American LGBT magazine

OutSmart Magazine, or simply OutSmart, is a monthly publication serving Houston's LGBT community since 1994. Founded by Greg Jeu, the magazine's outreach has exceeded 200,000 and is distributed at over 350 locations in Houston and Galveston, as well as in Austin, Corpus Christi, Dallas, El Paso, and San Antonio. Upon its creation, it was the only local magazine to highlight the society, politics, and culture surrounding the LGBT community in Houston, rather than serving as an entertainment guide; most other publications at that time tended to feature sexually-explicit content and advertisements.
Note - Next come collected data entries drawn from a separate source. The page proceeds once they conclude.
-- pv_equiv track=rewrite | github.com/rmejia4209/Advent-of-Code-2024 | Day_5/sol.py | separate_sequences
-- ===== SOURCE A (Python) =====
-- def is_valid(num: str, rules: dict[str, list[str]], pages: list[str]) -> bool:
--     """Returns true if no page in pages is found in rules[num]"""
--     for page in pages:
--         if page in rules.get(num, []):
--             return False
--     return True
--
-- def separate_sequences(
--     data: list[list[str]], rules: dict[str, list[str]]
-- ) -> tuple[list[list[str]], list[list[str]]]:
--     """Separates the valid sequences from invalid sequences"""
--     valid = []
--     invalid = []
--
--     for manual in data:
--         placed = False
--         for idx, page in enumerate(manual):
--             if not is_valid(page, rules, manual[:idx]):
--                 invalid.append(manual)
--                 placed = True
--                 break
--         if not placed:
--             valid.append(manual)
--     return valid, invalid
-- ===== SOURCE B (Python) =====
-- def separate_sequences(data, rules):
--     """Separates the valid sequences from invalid sequences"""
--     valid = []
--     invalid = []
--     for manual in data:
--         pos = {}
--         for i, p in enumerate(manual):
--             if p not in pos:
--                 pos[p] = i
--         n = len(manual)
--         bad = any(pos.get(s, n) < j
--                   for j, num in enumerate(manual)
--                   for s in rules.get(num, []))
--         (invalid if bad else valid).append(manual)
--     return valid, invalid
-- ===== Notes on version B (the rewrite author's own statement) =====
-- stated objective: alternative
-- what changed: Instead of re-scanning the prefix manual[:idx] for every page, B builds a first-occurrence position map per manual once and decides validity by a single pass over each page's rule successors, comparing recorded positions.
import Mathlib
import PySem

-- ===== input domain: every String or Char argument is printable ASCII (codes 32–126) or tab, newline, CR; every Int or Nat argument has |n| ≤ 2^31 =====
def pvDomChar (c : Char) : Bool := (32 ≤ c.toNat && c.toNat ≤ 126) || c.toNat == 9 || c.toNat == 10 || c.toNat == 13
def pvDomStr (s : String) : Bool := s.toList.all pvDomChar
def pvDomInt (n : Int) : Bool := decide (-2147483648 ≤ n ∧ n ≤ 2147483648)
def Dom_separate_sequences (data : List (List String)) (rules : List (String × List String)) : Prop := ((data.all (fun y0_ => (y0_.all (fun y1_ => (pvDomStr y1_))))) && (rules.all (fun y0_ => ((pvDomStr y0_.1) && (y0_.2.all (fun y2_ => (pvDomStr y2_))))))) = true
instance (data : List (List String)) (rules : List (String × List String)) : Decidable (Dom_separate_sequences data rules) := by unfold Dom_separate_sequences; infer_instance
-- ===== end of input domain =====

-- One honest line: B replaces A's per-index prefix rescans with a first-occurrence
-- position map built once per manual, then a single pass over the rule successors (alternative).

-- ===== PORT A =====
-- is_valid(num, rules, pages): scan pages, return False on first page found in rules.get(num, [])
def is_valid (num : String) (rules : List (String × List String)) (pages : List String) : Bool :=
  match pages with
  | [] => true
  | page :: rest =>
    if ((PySem.Dict.mk rules).getD num []).contains page then false
    else is_valid num rules rest

-- the inner 'for idx, page in enumerate(manual): if not is_valid(...): ... break' loop:
-- returns true iff the manual gets placed into invalid
def pvScanA (rules : List (String × List String)) (manual : List String)
    (pairs : List (Int × String)) : Bool :=
  match pairs with
  | [] => false
  | (idx, page) :: rest =>
    if !(is_valid page rules (PySem.List.slice manual none (some idx))) then true
    else pvScanA rules manual rest

def separate_sequences (data : List (List String)) (rules : List (String × List String)) :
    List (List String) × List (List String) :=
  data.foldl
    (fun acc manual =>
      if pvScanA rules manual (PySem.List.enumerate manual 0) then
        (acc.1, acc.2 ++ [manual])
      else
        (acc.1 ++ [manual], acc.2))
    ([], [])

-- ===== PORT B =====
-- pos = {}; for i, p in enumerate(manual): if p not in pos: pos[p] = i
def pvBuildPos (manual : List String) : PySem.Dict String Int :=
  (PySem.List.enumerate manual 0).foldl
    (fun d ip => if d.contains ip.2 then d else d.insert ip.2 ip.1)
    PySem.Dict.empty

-- bad = any(pos.get(s, n) < j for j, num in enumerate(manual) for s in rules.get(num, []))
def pvBadB (rules : List (String × List String)) (manual : List String) : Bool :=
  let pos := pvBuildPos manual
  let n : Int := manual.length
  (PySem.List.enumerate manual 0).any
    (fun jp => ((PySem.Dict.mk rules).getD jp.2 []).any (fun s => pos.getD s n < jp.1))

def separate_sequences_alt (data : List (List String)) (rules : List (String × List String)) :
    List (List String) × List (List String) :=
  data.foldl
    (fun acc manual =>
      if pvBadB rules manual then
        (acc.1, acc.2 ++ [manual])
      else
        (acc.1 ++ [manual], acc.2))
    ([], [])

-- ===== PRECONDITION & SPEC =====
def Spec_separate_sequences (data : List (List String)) (rules : List (String × List String)) (out : List (List String) × List (List String)) : Prop := out = separate_sequences_alt data rules
instance (data : List (List String)) (rules : List (String × List String)) (out : List (List String) × List (List String)) : Decidable (Spec_separate_sequences data rules out) := by unfold Spec_separate_sequences; infer_instance

-- ===== CLAIM (what is proved, stated in full; the proofs are below) =====
def Claim_equal_separate_sequences : Prop := ∀ (data : List (List String)) (rules : List (String × List String)), Dom_separate_sequences data rules → Spec_separate_sequences data rules (separate_sequences data rules)

-- ===== LEMMAS AND PROOFS =====

-- first index of s in l (proof-side reference function)
def pvFirst (l : List String) (s : String) : Option Nat :=
  match l with
  | [] => none
  | a :: t => if a = s then some 0 else (pvFirst t s).map (· + 1)

theorem mem_take_iff_pvFirst (l : List String) (s : String) (k : Nat) :
    s ∈ l.take k ↔ ∃ i, pvFirst l s = some i ∧ i < k := by
  induction l generalizing k with
  | nil => simp [pvFirst]
  | cons a t ih =>
    cases k with
    | zero => simp
    | succ k =>
      by_cases h : a = s
      · subst h; simp [pvFirst]
      · simp only [List.take_succ_cons, List.mem_cons, pvFirst, h, if_false, ih]
        constructor
        · rintro (rfl | ⟨i, hi, hik⟩)
          · exact absurd rfl h
          · exact ⟨i + 1, by simp [hi], by omega⟩
        · rintro ⟨i, hi, hik⟩
          obtain ⟨j, hj, hji⟩ := Option.map_eq_some_iff.mp hi
          exact Or.inr ⟨j, hj, by omega⟩

theorem pvBuildPos_aux (manual : List String) (st : Int) (d : PySem.Dict String Int) (s : String) :
    ((PySem.List.enumerate manual st).foldl
      (fun d ip => if d.contains ip.2 then d else d.insert ip.2 ip.1) d).get? s =
    (if d.contains s then d.get? s
     else (pvFirst manual s).map (fun (i : Nat) => st + (i : Int))) := by
  induction manual generalizing st d with
  | nil =>
    simp only [PySem.List.enumerate_nil, List.foldl_nil, pvFirst, Option.map_none]
    split
    · rfl
    · next h =>
      exact (PySem.Dict.get?_eq_none_iff_contains d s).mpr (by simpa using h)
  | cons a t ih =>
    rw [PySem.List.enumerate_cons]
    simp only [List.foldl_cons]
    by_cases hs : s = a
    · subst hs
      cases hc : d.contains s
      · rw [if_neg Bool.false_ne_true, if_neg Bool.false_ne_true, ih,
          if_pos (PySem.Dict.contains_insert_self d s st), PySem.Dict.get?_insert_self]
        simp [pvFirst]
      · rw [if_pos rfl, if_pos rfl, ih, if_pos hc]
    · cases hc : d.contains a
      · rw [if_neg Bool.false_ne_true, ih, PySem.Dict.contains_insert]
        have hbs : (s == a) = false := by simp [hs]
        rw [hbs, Bool.false_or, PySem.Dict.get?_insert_of_ne d st hs]
        by_cases hds : d.contains s = true
        · rw [if_pos hds, if_pos hds]
        · rw [if_neg hds, if_neg hds]
          simp only [pvFirst, if_neg (Ne.symm hs)]
          cases hf : pvFirst t s
          · simp
          · simp only [Option.map_some, Option.some.injEq]
            omega
      · rw [if_pos rfl, ih]
        by_cases hds : d.contains s = true
        · rw [if_pos hds, if_pos hds]
        · rw [if_neg hds, if_neg hds]
          simp only [pvFirst, if_neg (Ne.symm hs)]
          cases hf : pvFirst t s
          · simp
          · simp only [Option.map_some, Option.some.injEq]
            omega

theorem pvBuildPos_get? (manual : List String) (s : String) :
    (pvBuildPos manual).get? s = (pvFirst manual s).map (fun (i : Nat) => (i : Int)) := by
  rw [pvBuildPos, pvBuildPos_aux]
  simp

-- the recorded first-occurrence position is below k exactly when s occurs in the k-prefix
theorem pos_lt_iff_mem_take (manual : List String) (s : String) (k : Nat)
    (hk : k ≤ manual.length) :
    ((pvBuildPos manual).getD s (manual.length : Int) < (k : Int)) ↔ s ∈ manual.take k := by
  rw [PySem.Dict.getD_eq_get?_getD, pvBuildPos_get?, mem_take_iff_pvFirst]
  cases h : pvFirst manual s
  · simp only [Option.map_none, Option.getD_none]
    constructor
    · intro hlt; exfalso; omega
    · rintro ⟨i, hi, -⟩; simp at hi
  · next i =>
    simp only [Option.map_some, Option.getD_some]
    constructor
    · intro hlt; exact ⟨i, rfl, by omega⟩
    · rintro ⟨j, hij, hj⟩
      obtain rfl : i = j := by injection hij
      omega

theorem is_valid_eq (num : String) (rules : List (String × List String)) (pages : List String) :
    is_valid num rules pages = !(pages.any (fun p => ((PySem.Dict.mk rules).getD num []).contains p)) := by
  induction pages with
  | nil => simp [is_valid]
  | cons p rest ih =>
    by_cases h : ((PySem.Dict.mk rules).getD num []).contains p = true <;>
      simp [is_valid, ih]

theorem pvScanA_eq_any (rules : List (String × List String)) (manual : List String)
    (pairs : List (Int × String)) :
    pvScanA rules manual pairs =
      pairs.any (fun ip =>
        (PySem.List.slice manual none (some ip.1)).any
          (fun p => ((PySem.Dict.mk rules).getD ip.2 []).contains p)) := by
  induction pairs with
  | nil => rfl
  | cons ip rest ih =>
    obtain ⟨idx, page⟩ := ip
    simp only [pvScanA, is_valid_eq, Bool.not_not, List.any_cons, ih]
    cases h : (PySem.List.slice manual none (some idx)).any
        (fun p => ((PySem.Dict.mk rules).getD page []).contains p)
    · simp
    · simp

-- per-manual agreement of the two invalidity decisions
theorem bad_eq (rules : List (String × List String)) (manual : List String) :
    pvScanA rules manual (PySem.List.enumerate manual 0) = pvBadB rules manual := by
  rw [Bool.eq_iff_iff, pvScanA_eq_any]
  show _ ↔ ((PySem.List.enumerate manual 0).any
      (fun jp => ((PySem.Dict.mk rules).getD jp.2 []).any
        (fun s => decide ((pvBuildPos manual).getD s (manual.length : Int) < jp.1)))) = true
  simp only [List.any_eq_true, PySem.List.mem_enumerate_iff]
  constructor
  · rintro ⟨ip, ⟨k, hk, rfl⟩, hin⟩
    have hin' : ∃ p ∈ PySem.List.slice manual none (some (0 + (k : Int))),
        ((PySem.Dict.mk rules).getD manual[k] []).contains p = true := hin
    rw [show (0 : Int) + (k : Int) = ((k : Int)) from zero_add _,
        PySem.List.slice_to manual (Int.natCast_nonneg k), Int.toNat_natCast] at hin'
    obtain ⟨p, hp, hpr⟩ := hin'
    refine ⟨((0 : Int) + (k : Int), manual[k]), ⟨k, hk, rfl⟩, ?_⟩
    show ∃ s ∈ (PySem.Dict.mk rules).getD manual[k] [],
        decide ((pvBuildPos manual).getD s (manual.length : Int) < 0 + (k : Int)) = true
    refine ⟨p, List.contains_iff_mem.mp hpr, ?_⟩
    rw [decide_eq_true_eq, zero_add, pos_lt_iff_mem_take manual p k hk.le]
    exact hp
  · rintro ⟨ip, ⟨k, hk, rfl⟩, hin⟩
    have hin' : ∃ s ∈ (PySem.Dict.mk rules).getD manual[k] [],
        decide ((pvBuildPos manual).getD s (manual.length : Int) < 0 + (k : Int)) = true := hin
    obtain ⟨p, hp, hlt⟩ := hin'
    rw [decide_eq_true_eq, zero_add, pos_lt_iff_mem_take manual p k hk.le] at hlt
    refine ⟨((0 : Int) + (k : Int), manual[k]), ⟨k, hk, rfl⟩, ?_⟩
    show ∃ x ∈ PySem.List.slice manual none (some (0 + (k : Int))),
        ((PySem.Dict.mk rules).getD manual[k] []).contains x = true
    rw [show (0 : Int) + (k : Int) = ((k : Int)) from zero_add _,
        PySem.List.slice_to manual (Int.natCast_nonneg k), Int.toNat_natCast]
    exact ⟨p, hlt, List.contains_iff_mem.mpr hp⟩

-- ===== VERDICT (by name: the statement is the Claim_ definition above) =====
theorem separate_sequences_spec : Claim_equal_separate_sequences := by
  intro data rules _
  unfold Spec_separate_sequences separate_sequences separate_sequences_alt
  simp only [bad_eq]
OutSmart is also certified and verified by the National Gay and Lesbian Chamber of Commerce as an LGBT Business Enterprise and is audited by Verified Audit Circulation.
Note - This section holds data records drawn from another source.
-- pv_equiv track=rewrite | github.com/pypi-data/pypi-mirror-383 | packages/dana/dana-0.6.0.1-py3-none-any.whl/dana/api/services/agent_generator.py | _generate_simple_fallback_agent
-- ===== SOURCE A (Python) =====
-- from typing import Any
--
-- def _generate_simple_fallback_agent(messages: list[dict[str, Any]]) -> str:
--     """
--     Generate a simple fallback agent based on user messages.
--
--     Args:
--         messages: List of conversation messages
--
--     Returns:
--         Simple Dana agent code
--     """
--     # Extract user intention from messages
--     all_content = ""
--     for msg in messages:
--         if msg.get("role") == "user":
--             all_content = all_content + " " + msg.get("content", "")
--
--     content_lower = all_content.lower()
--
--     # Determine agent type based on keywords
--     if "weather" in content_lower:
--         agent_name = "WeatherAgent"
--         agent_title = "Weather Information Agent"
--         description = "Provides weather information and recommendations"
--     elif "help" in content_lower or "assistant" in content_lower:
--         agent_name = "AssistantAgent"
--         agent_title = "General Assistant Agent"
--         description = "A helpful assistant that can answer questions and provide guidance"
--     elif "data" in content_lower or "analysis" in content_lower:
--         agent_name = "DataAgent"
--         agent_title = "Data Analysis Agent"
--         description = "Analyzes data and provides insights"
--     elif "email" in content_lower or "mail" in content_lower:
--         agent_name = "EmailAgent"
--         agent_title = "Email Assistant Agent"
--         description = "Helps with email composition and management"
--     elif "calendar" in content_lower or "schedule" in content_lower:
--         agent_name = "CalendarAgent"
--         agent_title = "Calendar Assistant Agent"
--         description = "Helps with calendar management and scheduling"
--     elif "document" in content_lower or "file" in content_lower:
--         agent_name = "DocumentAgent"
--         agent_title = "Document Processing Agent"
--         description = "Processes and analyzes documents and files"
--     elif "knowledge" in content_lower or "research" in content_lower:
--         agent_name = "KnowledgeAgent"
--         agent_title = "Knowledge and Research Agent"
--         description = "Provides information and research capabilities"
--     elif "question" in content_lower or "answer" in content_lower:
--         agent_name = "QuestionAgent"
--         agent_title = "Question Answering Agent"
--         description = "Answers questions on various topics"
--     elif "finance" in content_lower or "money" in content_lower or "budget" in content_lower or "investment" in content_lower:
--         agent_name = "FinanceAgent"
--         agent_title = "Personal Finance Advisor Agent"
--         description = "Provides personal finance advice, budgeting tips, and investment guidance"
--     else:
--         agent_name = "CustomAgent"
--         agent_title = "Custom Assistant Agent"
--         description = "An agent that can help with various tasks"
--
--     return f'''"""Simple {agent_title}."""
--
-- # Agent Card declaration
-- agent {agent_name}:
--     name : str = "{agent_title}"
--     description : str = "{description}"
--     resources : list = []
--
-- # Agent's problem solver
-- def solve({agent_name.lower()} : {agent_name}, problem : str):
--     return reason(f"Help me with: {{problem}}")
--
-- # Use solve() in your application
-- # example_input = "Hello, how can you help me?"
-- # response = solve({agent_name}(), example_input)'''
-- ===== SOURCE B (Python) =====
-- # B: inverted keyword->priority index + minimal-matching-priority selection,
-- # instead of A's ordered nine-branch if/elif first-match chain.
--
-- KEYWORD_PRIORITY = {
--     "weather": 0,
--     "help": 1, "assistant": 1,
--     "data": 2, "analysis": 2,
--     "email": 3, "mail": 3,
--     "calendar": 4, "schedule": 4,
--     "document": 5, "file": 5,
--     "knowledge": 6, "research": 6,
--     "question": 7, "answer": 7,
--     "finance": 8, "money": 8, "budget": 8, "investment": 8,
-- }
--
-- ENTRIES = [
--     ("WeatherAgent", "Weather Information Agent",
--      "Provides weather information and recommendations"),
--     ("AssistantAgent", "General Assistant Agent",
--      "A helpful assistant that can answer questions and provide guidance"),
--     ("DataAgent", "Data Analysis Agent",
--      "Analyzes data and provides insights"),
--     ("EmailAgent", "Email Assistant Agent",
--      "Helps with email composition and management"),
--     ("CalendarAgent", "Calendar Assistant Agent",
--      "Helps with calendar management and scheduling"),
--     ("DocumentAgent", "Document Processing Agent",
--      "Processes and analyzes documents and files"),
--     ("KnowledgeAgent", "Knowledge and Research Agent",
--      "Provides information and research capabilities"),
--     ("QuestionAgent", "Question Answering Agent",
--      "Answers questions on various topics"),
--     ("FinanceAgent", "Personal Finance Advisor Agent",
--      "Provides personal finance advice, budgeting tips, and investment guidance"),
--     ("CustomAgent", "Custom Assistant Agent",
--      "An agent that can help with various tasks"),
-- ]
--
--
-- def _generate_simple_fallback_agent(messages):
--     content_lower = "".join(
--         " " + msg.get("content", "") for msg in messages if msg.get("role") == "user"
--     ).lower()
--     idx = 9  # default: CustomAgent
--     for kw, prio in KEYWORD_PRIORITY.items():
--         if kw in content_lower:
--             idx = min(idx, prio)
--     agent_name, agent_title, description = ENTRIES[idx]
--     return f'''"""Simple {agent_title}."""
--
-- # Agent Card declaration
-- agent {agent_name}:
--     name : str = "{agent_title}"
--     description : str = "{description}"
--     resources : list = []
--
-- # Agent's problem solver
-- def solve({agent_name.lower()} : {agent_name}, problem : str):
--     return reason(f"Help me with: {{problem}}")
--
-- # Use solve() in your application
-- # example_input = "Hello, how can you help me?"
-- # response = solve({agent_name}(), example_input)'''
-- ===== Notes on version B (the rewrite author's own statement) =====
-- stated objective: alternative
-- what changed: Replaces A's ordered nine-branch if/elif first-match chain by an inverted keyword->priority dictionary: one loop over all keywords computes the minimal matching priority, which indexes a flat entries table (index 9 = Custom default); the user-content accumulation becomes a join over a filtered comprehension.
import Mathlib
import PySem

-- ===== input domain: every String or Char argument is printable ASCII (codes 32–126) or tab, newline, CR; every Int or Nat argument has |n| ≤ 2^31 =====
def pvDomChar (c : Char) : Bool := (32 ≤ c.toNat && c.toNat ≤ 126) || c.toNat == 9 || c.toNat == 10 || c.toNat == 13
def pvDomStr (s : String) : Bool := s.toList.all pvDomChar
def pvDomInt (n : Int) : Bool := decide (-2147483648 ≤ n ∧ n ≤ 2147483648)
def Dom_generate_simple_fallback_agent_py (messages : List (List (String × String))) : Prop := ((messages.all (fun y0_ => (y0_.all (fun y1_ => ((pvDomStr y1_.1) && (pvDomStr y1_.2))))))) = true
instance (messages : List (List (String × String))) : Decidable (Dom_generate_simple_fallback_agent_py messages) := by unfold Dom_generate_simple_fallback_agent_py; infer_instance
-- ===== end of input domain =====

-- B replaces A's ordered if/elif first-match chain by an inverted keyword->priority map:
-- one loop computes the minimal matching priority, indexing a flat entries table (alternative structure, same cost).

-- ===== PORT A =====
-- literal transliteration of A: accumulate " " + content over user messages, lower,
-- then the if/elif chain, then the f-string.
def generate_simple_fallback_agent_py (messages : List (List (String × String))) : String :=
  let all_content := messages.foldl (fun all_content msg =>
    if (PySem.Dict.mk msg).get? "role" == some "user" then
      all_content ++ " " ++ (PySem.Dict.mk msg).getD "content" ""
    else all_content) ""
  let content_lower := PySem.Str.lower all_content
  let t : String × String × String :=
    if PySem.Str.isIn "weather" content_lower then
      ("WeatherAgent", "Weather Information Agent", "Provides weather information and recommendations")
    else if PySem.Str.isIn "help" content_lower || PySem.Str.isIn "assistant" content_lower then
      ("AssistantAgent", "General Assistant Agent", "A helpful assistant that can answer questions and provide guidance")
    else if PySem.Str.isIn "data" content_lower || PySem.Str.isIn "analysis" content_lower then
      ("DataAgent", "Data Analysis Agent", "Analyzes data and provides insights")
    else if PySem.Str.isIn "email" content_lower || PySem.Str.isIn "mail" content_lower then
      ("EmailAgent", "Email Assistant Agent", "Helps with email composition and management")
    else if PySem.Str.isIn "calendar" content_lower || PySem.Str.isIn "schedule" content_lower then
      ("CalendarAgent", "Calendar Assistant Agent", "Helps with calendar management and scheduling")
    else if PySem.Str.isIn "document" content_lower || PySem.Str.isIn "file" content_lower then
      ("DocumentAgent", "Document Processing Agent", "Processes and analyzes documents and files")
    else if PySem.Str.isIn "knowledge" content_lower || PySem.Str.isIn "research" content_lower then
      ("KnowledgeAgent", "Knowledge and Research Agent", "Provides information and research capabilities")
    else if PySem.Str.isIn "question" content_lower || PySem.Str.isIn "answer" content_lower then
      ("QuestionAgent", "Question Answering Agent", "Answers questions on various topics")
    else if PySem.Str.isIn "finance" content_lower || PySem.Str.isIn "money" content_lower || PySem.Str.isIn "budget" content_lower || PySem.Str.isIn "investment" content_lower then
      ("FinanceAgent", "Personal Finance Advisor Agent", "Provides personal finance advice, budgeting tips, and investment guidance")
    else
      ("CustomAgent", "Custom Assistant Agent", "An agent that can help with various tasks")
  let agent_name := t.1
  let agent_title := t.2.1
  let description := t.2.2
  "\"\"\"Simple " ++ agent_title ++ ".\"\"\"\n\n# Agent Card declaration\nagent " ++ agent_name ++ ":\n    name : str = \"" ++ agent_title ++ "\"\n    description : str = \"" ++ description ++ "\"\n    resources : list = []\n\n# Agent's problem solver\ndef solve(" ++ PySem.Str.lower agent_name ++ " : " ++ agent_name ++ ", problem : str):\n    return reason(f\"Help me with: {problem}\")\n\n# Use solve() in your application\n# example_input = \"Hello, how can you help me?\"\n# response = solve(" ++ agent_name ++ "(), example_input)"

-- ===== PORT B =====
-- KEYWORD_PRIORITY dict, iterated in insertion order
def pvKeywordPriority : List (String × Nat) :=
  [ ("weather", 0),
    ("help", 1), ("assistant", 1),
    ("data", 2), ("analysis", 2),
    ("email", 3), ("mail", 3),
    ("calendar", 4), ("schedule", 4),
    ("document", 5), ("file", 5),
    ("knowledge", 6), ("research", 6),
    ("question", 7), ("answer", 7),
    ("finance", 8), ("money", 8), ("budget", 8), ("investment", 8) ]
OutSmart has won numerous accolades, including the Nation's Best Local Gay and Lesbian Magazine by the Vice Versa Gay Press Awards in 1998 and 1999; Best Local Magazine by the Houston Press from 2006 to 2009; and several Lone Star Awards, awarded by the Houston Press Club Association.

In conjunction with the Houston Gay Pride Parade, OutSmart provided the official guide to the event in 2009 and 2010. In October 2010, OutSmart partnered with the Montrose Center to raise awareness about domestic violence within the LGBT community for Domestic Violence Awareness Month.